■ Work to complete:
Once the line containing "if (i + i2) % 2 = 1 then" is found in the records below, return it and each following line exactly, up to and including the line containing "simp only [patronARow, beq_iff_eq]", and nothing else.

(Stored dataset items)
+ + +
-- pv_equiv track=rewrite | github.com/Faccio7L/ayed1-2025-tps | TP3/ejercicio.2.py | patron_e
-- ===== SOURCE A (Python) =====
-- def patron_e(matriz:list)->list[list]:
--     """
--     Carga una matriz en un patron especificado.
--     pre: No recibe parametros
--     post: Retorna la matriz
--     """
--
--     valor_inicial = 1
--     for i,fila in enumerate(matriz):
--         for i2,e in enumerate(fila):
--             if i % 2 == 0: #para filas pares, appendeo en ELEMENTOS impares
--                 if i2 % 2 == 1:
--                     matriz[i][i2] = valor_inicial
--                     valor_inicial += 1
--             else: #exactamente lo contrario!
--                 if i2 % 2 == 0:
--                     matriz[i][i2] = valor_inicial
--                     valor_inicial += 1
--     return matriz
-- ===== SOURCE B (Python) =====
-- def patron_e(matriz: list) -> list[list]:
--     # Closed-form fill: no running counter; each active cell's value is a
--     # prefix sum over previous rows plus its in-row active rank.
--     prefix = 0
--     for i, fila in enumerate(matriz):
--         for i2 in range(len(fila)):
--             if (i + i2) % 2 == 1:
--                 matriz[i][i2] = prefix + (i2 + i % 2) // 2 + 1
--         prefix += (len(fila) + i % 2) // 2
--     return matriz
-- ===== Notes on version B (the rewrite author's own statement) =====
-- stated objective: alternative
-- what changed: The running counter threaded through both loops is replaced by a closed-form value per cell: a prefix sum of active cells of previous rows plus the cell's in-row active rank, so each cell is computed independently.
import Mathlib
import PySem

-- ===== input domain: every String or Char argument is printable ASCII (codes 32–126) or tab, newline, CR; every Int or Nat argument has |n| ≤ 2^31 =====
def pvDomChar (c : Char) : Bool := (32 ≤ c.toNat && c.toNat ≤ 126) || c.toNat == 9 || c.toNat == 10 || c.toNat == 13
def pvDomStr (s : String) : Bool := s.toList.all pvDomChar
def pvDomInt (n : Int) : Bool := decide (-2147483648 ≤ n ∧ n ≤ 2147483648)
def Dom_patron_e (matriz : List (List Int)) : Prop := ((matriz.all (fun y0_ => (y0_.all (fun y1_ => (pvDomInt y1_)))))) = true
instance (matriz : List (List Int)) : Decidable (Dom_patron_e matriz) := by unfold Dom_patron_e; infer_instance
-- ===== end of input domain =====

-- B mutates the argument in place exactly as A does; the equivalence proved here is about the returned matrix.
-- B replaces A's running counter by a closed-form value per cell (prefix sum + in-row rank): objective 'alternative'.

-- ===== PORT A =====
-- inner loop of A: walks one row at index i2 with counter v, writing v into qualifying cells
def patronARow (i : Nat) : Nat → Int → List Int → List Int × Int
  | _, v, [] => ([], v)
  | i2, v, e :: rest =>
    if i % 2 == 0 then
      if i2 % 2 == 1 then
        let r := patronARow i (i2 + 1) (v + 1) rest
        (v :: r.1, r.2)
      else
        let r := patronARow i (i2 + 1) v rest
        (e :: r.1, r.2)
    else
      if i2 % 2 == 0 then
        let r := patronARow i (i2 + 1) (v + 1) rest
        (v :: r.1, r.2)
      else
        let r := patronARow i (i2 + 1) v rest
        (e :: r.1, r.2)

-- outer loop of A over rows, threading the counter
def patronARows : Nat → Int → List (List Int) → List (List Int)
  | _, _, [] => []
  | i, v, fila :: rest =>
    let r := patronARow i 0 v fila
    r.1 :: patronARows (i + 1) r.2 rest

def patron_e (matriz : List (List Int)) : List (List Int) :=
  patronARows 0 1 matriz

-- ===== PORT B =====
-- B's outer loop: prefix = active cells in all previous rows; each cell computed in closed form
def patronBRows : Nat → Int → List (List Int) → List (List Int)
  | _, _, [] => []
  | i, pre, fila :: rest =>
    (fila.mapIdx (fun i2 e =>
      if (i + i2) % 2 == 1 then pre + ((i2 + i % 2) / 2 : Nat) + 1 else e))
      :: patronBRows (i + 1) (pre + ((fila.length + i % 2) / 2 : Nat)) rest

def patron_e_alt (matriz : List (List Int)) : List (List Int) :=
  patronBRows 0 0 matriz

-- ===== PRECONDITION & SPEC =====
def Spec_patron_e (matriz : List (List Int)) (out : List (List Int)) : Prop := out = patron_e_alt matriz
instance (matriz : List (List Int)) (out : List (List Int)) : Decidable (Spec_patron_e matriz out) := by unfold Spec_patron_e; infer_instance

-- ===== CLAIM (what is proved, stated in full; the proofs are below) =====
def Claim_equal_patron_e : Prop := ∀ (matriz : List (List Int)), Dom_patron_e matriz → Spec_patron_e matriz (patron_e matriz)

-- ===== LEMMAS AND PROOFS =====

-- pointwise-equal index functions give equal mapIdx results
theorem pv_mapIdx_congr {α β : Type} (f g : Nat → α → β) (h : ∀ i a, f i a = g i a) (l : List α) :
    l.mapIdx f = l.mapIdx g := by
  have hfg : f = g := funext fun i => funext fun a => h i a
  rw [hfg]

-- A's nested parity branches fire exactly when (i + i2) is odd
theorem patronARow_cons (i i2 : Nat) (v e : Int) (rest : List Int) :
    patronARow i i2 v (e :: rest) =
      if (i + i2) % 2 = 1 then
        (v :: (patronARow i (i2 + 1) (v + 1) rest).1, (patronARow i (i2 + 1) (v + 1) rest).2)
      else
        (e :: (patronARow i (i2 + 1) v rest).1, (patronARow i (i2 + 1) v rest).2) := by
  simp only [patronARow, beq_iff_eq]
  split_ifs <;> first | rfl | omega

-- closed form for A's inner row walk: resulting row and final counter
theorem patronARow_eq (i : Nat) (fila : List Int) : ∀ (i2 : Nat) (v : Int),
    patronARow i i2 v fila =
      (fila.mapIdx (fun j e =>
        if (i + i2 + j) % 2 = 1 then v + ((j + (i + i2) % 2) / 2 : Nat) else e),
       v + ((fila.length + (i + i2) % 2) / 2 : Nat)) := by
  induction fila with
  | nil => intro i2 v; simp [patronARow]
  | cons e rest ih =>
    intro i2 v
    rw [patronARow_cons, List.mapIdx_cons]
    by_cases h : (i + i2) % 2 = 1
    · have hm' : (i + (i2 + 1)) % 2 = 0 := by omega
      rw [if_pos h, ih (i2 + 1) (v + 1)]
      refine Prod.ext ?_ ?_
      · simp only
        congr 1
        · rw [if_pos (by omega : (i + i2 + 0) % 2 = 1)]
          have : (0 + (i + i2) % 2) / 2 = 0 := by omega
          rw [this]; simp
        · apply pv_mapIdx_congr
          intro j a
          have hc : (i + (i2 + 1) + j) % 2 = (i + i2 + (j + 1)) % 2 := by omega
          rw [hc, hm']
          have hd : (j + 0) / 2 + 1 = (j + 1 + (i + i2) % 2) / 2 := by omega
          split
          · rw [← hd]; push_cast; ring
          · rfl
      · simp only [hm', List.length_cons]
        omega
    · have hm : (i + i2) % 2 = 0 := by omega
      have hm' : (i + (i2 + 1)) % 2 = 1 := by omega
      rw [if_neg h, ih (i2 + 1) v]
      refine Prod.ext ?_ ?_
      · simp only
        congr 1
        · rw [if_neg (by omega : ¬ (i + i2 + 0) % 2 = 1)]
        · apply pv_mapIdx_congr
          intro j a
          have hc : (i + (i2 + 1) + j) % 2 = (i + i2 + (j + 1)) % 2 := by omega
          rw [hc, hm', hm]
      · simp only [hm', hm, List.length_cons]

-- A's row traversal equals B's with prefix = counter - 1
theorem patronRows_eq (matriz : List (List Int)) : ∀ (i : Nat) (v : Int),
    patronARows i v matriz = patronBRows i (v - 1) matriz := by
  induction matriz with
  | nil => intro i v; simp [patronARows, patronBRows]
  | cons fila rest ih =>
    intro i v
    simp only [patronARows, patronBRows]
    rw [patronARow_eq i fila 0 v]
    congr 1
    · apply pv_mapIdx_congr
      intro j a
      have hc : (i + 0 + j) % 2 = (i + j) % 2 := by omega
      have hc2 : (j + (i + 0) % 2) / 2 = (j + i % 2) / 2 := by omega
      simp only [beq_iff_eq]
      rw [hc, hc2]
      split
      · omega
      · rfl
    · rw [ih (i + 1)]
      congr 1
      have : (fila.length + (i + 0) % 2) / 2 = (fila.length + i % 2) / 2 := by omega
      omega

-- ===== VERDICT (by name: the statement is the Claim_ definition above) =====
theorem patron_e_spec : Claim_equal_patron_e := by
  intro matriz _
  show patron_e matriz = patron_e_alt matriz
  unfold patron_e patron_e_alt
  rw [patronRows_eq]
  norm_num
+ + +
■ Your response:
      if (i + i2) % 2 = 1 then
        (v :: (patronARow i (i2 + 1) (v + 1) rest).1, (patronARow i (i2 + 1) (v + 1) rest).2)
      else
        (e :: (patronARow i (i2 + 1) v rest).1, (patronARow i (i2 + 1) v rest).2) := by
  simp only [patronARow, beq_iff_eq]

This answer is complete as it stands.